-- simulation: A's has_cycle from `node` mirrors B's trail walk, step for step.
-- A's visited = v, rec_stack = rs0 ++ trail; cyc is B's status table, fixed during one walk.
-- Δ = the new trail nodes, ε = the new visited nodes (Δ plus possibly a parentless terminal).
lemma pv_sim (pm : PySem.Dict String String) (cyc : PySem.Dict String Bool) :
    ∀ (fuel : Nat) (node : String) (v trail rs0 : PySem.Set String),
    (∀ n, (cyc.get? n).isSome = true → n ∈ v) →
    (∀ n, (cyc.get? n = some true ↔ n ∈ rs0)) →
    (∀ n, n ∈ v → n ∉ trail → cyc.get? n = none → pm.get? n = none) →
    node ∉ v → node ∉ trail →
    (∀ t ∈ trail, t ∈ v) →
    ∃ Δ ε cur b,
      pvTrailB pm cyc fuel node trail = (trail ++ Δ, cur) ∧
      b = ((trail ++ Δ).contains cur || ((cyc.get? cur).getD false)) ∧
      pvHasCycle pm fuel node v (rs0 ++ trail) =
        (b, v ++ ε, if b then rs0 ++ (trail ++ Δ) else rs0 ++ trail) ∧
      (∀ t ∈ Δ, t ∈ ε ∧ t ∉ v ∧ cyc.get? t = none) ∧
      (∀ x ∈ ε, x ∈ Δ ∨ pm.get? x = none) := by
  intro fuel
  induction fuel with
  | zero =>
    intro node v trail rs0 I1 I2 I3 hnv hnt htr
    have hc : cyc.get? node = none := by
      rcases h : cyc.get? node with _ | bv
      · rfl
      · exact absurd (I1 node (by simp [h])) hnv
    have hct : trail.contains node = false := by
      rcases h : trail.contains node
      · rfl
      · exact absurd (List.contains_iff_mem.1 h) hnt
    exact ⟨[], [], node, false, by simp [pvTrailB], by simp [hc, hnt],
      by simp [pvHasCycle], by simp, by simp⟩
  | succ f ih =>
    intro node v trail rs0 I1 I2 I3 hnv hnt htr
    have hc : cyc.get? node = none := by
      rcases h : cyc.get? node with _ | bv
      · rfl
      · exact absurd (I1 node (by simp [h])) hnv
    have hct : trail.contains node = false := by
      rcases h : trail.contains node
      · rfl
      · exact absurd (List.contains_iff_mem.1 h) hnt
    have hnrs : node ∉ rs0 := fun h => hnv (I1 node (by simp [(I2 node).2 h]))
    have hnoderst : node ∉ rs0 ++ trail := by
      intro h; rcases List.mem_append.1 h with h | h
      · exact hnrs h
      · exact hnt h
    have hvadd : PySem.Set.add v node = v ++ [node] := PySem.Set.add_of_not_mem hnv
    have hrsadd : PySem.Set.add (rs0 ++ trail) node = (rs0 ++ trail) ++ [node] :=
      PySem.Set.add_of_not_mem hnoderst
    have hdisc : PySem.Set.discard (rs0 ++ (trail ++ [node])) node = rs0 ++ trail := by
      rw [← List.append_assoc]; exact pv_discard_append_singleton _ _ hnoderst
    cases hget : pm.get? node with
    | none =>
      refine ⟨[], [node], node, false, by simp [pvTrailB, hget], by simp [hc, hnt], ?_,
        by simp, by simp [hget]⟩
      simp [pvHasCycle, hget, hvadd, hrsadd, hdisc]
    | some p =>
      have hBstep : pvTrailB pm cyc (f+1) node trail = pvTrailB pm cyc f p (trail ++ [node]) := by
        simp [pvTrailB, hget, hc, hnt]
      by_cases hp1 : p ∈ (rs0 ++ trail) ++ [node]
      · -- parent in rec_stack: cycle
        have hstop : pvTrailB pm cyc f p (trail ++ [node]) = (trail ++ [node], p) := by
          rcases List.mem_append.1 hp1 with h | h
          · rcases List.mem_append.1 h with h | h
            · exact pvTrailB_stop _ _ _ _ _ (Or.inr (Or.inl (by simp [(I2 p).2 h])))
            · exact pvTrailB_stop _ _ _ _ _ (Or.inr (Or.inr (List.mem_append_left _ h)))
          · exact pvTrailB_stop _ _ _ _ _ (Or.inr (Or.inr (List.mem_append_right _ h)))
        have hb : ((trail ++ [node]).contains p || ((cyc.get? p).getD false)) = true := by
          rcases List.mem_append.1 hp1 with h | h
          · rcases List.mem_append.1 h with h | h
            · simp [(I2 p).2 h]
            · simp [h]
          · simp [show p = node from by simpa using h]
        have hp1' : p ∈ rs0 ∨ p ∈ trail ∨ p = node := by simpa using hp1
        refine ⟨[node], [node], p, true, by rw [hBstep, hstop], hb.symm, ?_,
          by simp [hnv, hc], by simp⟩
        simp [pvHasCycle, hget, hvadd, hrsadd, hp1', List.append_assoc]
      · by_cases hp2 : p ∈ v ++ [node]
        · -- parent visited but not on any live stack: safe
          have hpn : p ≠ node := fun h => hp1 (by simp [h])
          have hpv : p ∈ v := by
            rcases List.mem_append.1 hp2 with h | h
            · exact h
            · exact absurd (by simpa using h) hpn
          have hpt : p ∉ trail := fun h => hp1 (by simp [h])
          have hstop : pvTrailB pm cyc f p (trail ++ [node]) = (trail ++ [node], p) := by
            rcases hcp : cyc.get? p with _ | bv
            · exact pvTrailB_stop _ _ _ _ _ (Or.inl (I3 p hpv hpt hcp))
            · exact pvTrailB_stop _ _ _ _ _ (Or.inr (Or.inl (by simp [hcp])))
          have hb : ((trail ++ [node]).contains p || ((cyc.get? p).getD false)) = false := by
            rcases hcp : cyc.get? p with _ | bv
            · simp [hpt, hpn]
            · cases bv
              · simp [hpt, hpn]
              · exact absurd ((I2 p).1 hcp) (fun h => hp1 (by simp [h]))
          have hnp1 : ¬(p ∈ rs0 ∨ p ∈ trail ∨ p = node) := by simpa using hp1
          have hp2' : p ∈ v ∨ p = node := by simpa using hp2
          refine ⟨[node], [node], p, false, by rw [hBstep, hstop], hb.symm, ?_,
            by simp [hnv, hc], by simp⟩
          simp [pvHasCycle, hget, hvadd, hrsadd, hnp1, hp2', hdisc]
        · -- fresh parent: both sides continue
          have hpt' : p ∉ trail ++ [node] := by
            intro h; rcases List.mem_append.1 h with h | h
            · exact hp1 (by simp [h])
            · exact hp1 (by simp [(by simpa using h : p = node)])
          have I1' : ∀ n, (cyc.get? n).isSome = true → n ∈ v ++ [node] :=
            fun n h => List.mem_append_left _ (I1 n h)
          have I3' : ∀ n, n ∈ v ++ [node] → n ∉ trail ++ [node] → cyc.get? n = none →
              pm.get? n = none := by
            intro n hn hnt' hcn
            rcases List.mem_append.1 hn with h | h
            · exact I3 n h (fun ht => hnt' (List.mem_append_left _ ht)) hcn
            · have hn2 : n = node := by simpa using h
              subst hn2
              exact absurd (List.mem_append_right trail (by simp)) hnt'
          have htr' : ∀ t ∈ trail ++ [node], t ∈ v ++ [node] := by
            intro t ht; rcases List.mem_append.1 ht with h | h
            · exact List.mem_append_left _ (htr t h)
            · exact List.mem_append_right _ h
          obtain ⟨Δ', ε', cur', b', hB', hbeq', hA', hΔ', hε'⟩ :=
            ih p (v ++ [node]) (trail ++ [node]) rs0 I1' I2 I3' hp2 hpt' htr'
          have hnp1 : ¬(p ∈ rs0 ∨ p ∈ trail ∨ p = node) := by simpa using hp1
          have hnp2 : ¬(p ∈ v ∨ p = node) := by simpa using hp2
          have hΔprops : ∀ t ∈ [node] ++ Δ', t ∈ [node] ++ ε' ∧ t ∉ v ∧ cyc.get? t = none := by
            intro t ht
            rcases List.mem_append.1 ht with h | h
            · have : t = node := by simpa using h
              subst this; exact ⟨by simp, hnv, hc⟩
            · obtain ⟨h1, h2, h3⟩ := hΔ' t h
              exact ⟨List.mem_append_right _ h1, fun hv => h2 (List.mem_append_left _ hv), h3⟩
          have hεprops : ∀ x ∈ [node] ++ ε', x ∈ [node] ++ Δ' ∨ pm.get? x = none := by
            intro x hx
            rcases List.mem_append.1 hx with h | h
            · exact Or.inl (List.mem_append_left _ h)
            · rcases hε' x h with h2 | h2
              · exact Or.inl (List.mem_append_right _ h2)
              · exact Or.inr h2
          cases b' with
          | true =>
            refine ⟨[node] ++ Δ', [node] ++ ε', cur', true, ?_, ?_, ?_, hΔprops, hεprops⟩
            · rw [hBstep, hB']; simp [List.append_assoc]
            · rw [show trail ++ ([node] ++ Δ') = (trail ++ [node]) ++ Δ' from
                (List.append_assoc _ _ _).symm]
              exact hbeq'
            · simp [pvHasCycle, hget, hvadd, hrsadd, hnp1, hnp2, hA', List.append_assoc]
          | false =>
            refine ⟨[node] ++ Δ', [node] ++ ε', cur', false, ?_, ?_, ?_, hΔprops, hεprops⟩
            · rw [hBstep, hB']; simp [List.append_assoc]
            · rw [show trail ++ ([node] ++ Δ') = (trail ++ [node]) ++ Δ' from
                (List.append_assoc _ _ _).symm]
              exact hbeq'
            · simp [pvHasCycle, hget, hvadd, hrsadd, hnp1, hnp2, hA', List.append_assoc, hdisc]

-- one outer-loop step: A's (errors, visited, rec_stack) and B's (errors, cyclic) stay related
lemma pv_step (pm : PySem.Dict String String)
    (errors : List String) (v rs : PySem.Set String) (cyc : PySem.Dict String Bool)
    (I1 : ∀ n, (cyc.get? n).isSome = true → n ∈ v)
    (I2 : ∀ n, cyc.get? n = some true ↔ n ∈ rs)
    (I3 : ∀ n, n ∈ v → cyc.get? n = none → pm.get? n = none)
    (cls : List (String × String)) :
    ∃ errors' v' rs' cyc',
      pvStepA pm (errors, v, rs) cls = (errors', v', rs') ∧
      pvStepB pm (errors, cyc) cls = (errors', cyc') ∧
      (∀ n, (cyc'.get? n).isSome = true → n ∈ v') ∧
      (∀ n, cyc'.get? n = some true ↔ n ∈ rs') ∧
      (∀ n, n ∈ v' → cyc'.get? n = none → pm.get? n = none) := by
  rcases hcg : cyc.get? ((pvGetKey? cls "name").getD "") with _ | bv
  · by_cases hv : (pvGetKey? cls "name").getD "" ∈ v
    · -- A skips; B walks, but the name is a parentless terminal: nothing changes
      have hpm : pm.get? ((pvGetKey? cls "name").getD "") = none := I3 _ hv hcg
      refine ⟨errors, v, rs, cyc, by simp [pvStepA, hv], ?_, I1, I2, I3⟩
      simp [pvStepB, pvLookup_eq, hcg,
        pvTrailB_stop pm cyc (pm.size + 1) ((pvGetKey? cls "name").getD "") [] (Or.inl hpm)]
    · -- neither side skips: run the simulation
      obtain ⟨Δ, ε, cur, b, hB, hbeq, hA, hΔ, hε⟩ :=
        pv_sim pm cyc (pm.size + 1) ((pvGetKey? cls "name").getD "") v [] rs I1 I2
          (fun n hn _ => I3 n hn) hv (by simp) (by simp)
      simp only [List.nil_append, List.append_nil] at hB hbeq hA
      have hrs_sub : ∀ x ∈ rs, x ∈ v := fun x hx => I1 x (by simp [(I2 x).2 hx])
      have hcv : PySem.Set.contains v ((pvGetKey? cls "name").getD "") = false := by
        rcases h : PySem.Set.contains v ((pvGetKey? cls "name").getD "")
        · rfl
        · exact absurd ((PySem.Set.contains_iff _ _).1 h) hv
      refine ⟨if b then errors ++
                ["Circular hierarchy detected involving class: " ++ (pvGetKey? cls "name").getD ""]
              else errors,
              v ++ ε, if b then rs ++ Δ else rs,
              Δ.foldl (fun d t => d.insert t b) cyc, ?_, ?_, ?_, ?_, ?_⟩
      · simp only [pvStepA, hcv, Bool.false_eq_true, if_false, hA]
        cases b <;> rfl
      · simp only [pvStepB, pvLookup_eq, hcg, Option.isSome_none, Bool.false_eq_true, if_false, hB]
        simp only [show List.contains Δ cur = PySem.Set.contains Δ cur from rfl]
        rw [← hbeq]
      · intro n h
        rw [pv_get_foldl_insert] at h
        by_cases hnΔ : n ∈ Δ
        · exact List.mem_append_right _ (hΔ n hnΔ).1
        · rw [if_neg hnΔ] at h
          exact List.mem_append_left _ (I1 n h)
      · intro n
        rw [pv_get_foldl_insert]
        by_cases hnΔ : n ∈ Δ
        · have hnrs : n ∉ rs := fun h => (hΔ n hnΔ).2.1 (hrs_sub n h)
          cases b <;> simp [hnΔ, hnrs]
        · rw [if_neg hnΔ]
          cases b <;> simp [hnΔ, I2 n]
      · intro n hn hcn
        rw [pv_get_foldl_insert] at hcn
        by_cases hnΔ : n ∈ Δ
        · rw [if_pos hnΔ] at hcn; cases hcn
        · rw [if_neg hnΔ] at hcn
          rcases List.mem_append.1 hn with h | h
          · exact I3 n h hcn
          · rcases hε n h with h2 | h2
            · exact absurd h2 hnΔ
            · exact h2
  · -- the name is already classified: both sides skip
    have hv : (pvGetKey? cls "name").getD "" ∈ v := I1 _ (by simp [hcg])
    exact ⟨errors, v, rs, cyc, by simp [pvStepA, hv],
      by simp [pvStepB, pvLookup_eq, hcg], I1, I2, I3⟩

-- the outer loops keep equal error lists and related state
lemma pv_loop (pm : PySem.Dict String String) :
    ∀ (classes : List (List (String × String)))
      (errors : List String) (v rs : PySem.Set String) (cyc : PySem.Dict String Bool),
    (∀ n, (cyc.get? n).isSome = true → n ∈ v) →
    (∀ n, cyc.get? n = some true ↔ n ∈ rs) →
    (∀ n, n ∈ v → cyc.get? n = none → pm.get? n = none) →
    (classes.foldl (pvStepA pm) (errors, v, rs)).1 = (classes.foldl (pvStepB pm) (errors, cyc)).1 := by
  intro classes
  induction classes with
  | nil => intro errors v rs cyc _ _ _; rfl
  | cons cls rest ih =>
    intro errors v rs cyc I1 I2 I3
    obtain ⟨errors', v', rs', cyc', hA, hB, J1, J2, J3⟩ := pv_step pm errors v rs cyc I1 I2 I3 cls
    simp only [List.foldl_cons, hA, hB]
    exact ih errors' v' rs' cyc' J1 J2 J3

-- ===== VERDICT (by name: the statement is the Claim_ definition above) =====
theorem check_circular_hierarchy_py_spec : Claim_equal_check_circular_hierarchy_py := by
  intro classes _ _
  show check_circular_hierarchy_py classes = check_circular_hierarchy_py_alt classes
  simp only [check_circular_hierarchy_py, check_circular_hierarchy_py_alt, pvParentMapB_eq]
  exact pv_loop (pvParentMap classes) classes [] [] [] PySem.Dict.empty
    (by simp) (by simp) (by intro n h h2; cases h)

* * *

▸ Directions for this task
Please copy, without any change, the lines of the material from the first through the one containing "lemma pv_sim (pm". Write nothing else.

▸ Output for this task
-- simulation: A's has_cycle from `node` mirrors B's trail walk, step for step.
-- A's visited = v, rec_stack = rs0 ++ trail; cyc is B's status table, fixed during one walk.
-- Δ = the new trail nodes, ε = the new visited nodes (Δ plus possibly a parentless terminal).
lemma pv_sim (pm : PySem.Dict String String) (cyc : PySem.Dict String Bool) :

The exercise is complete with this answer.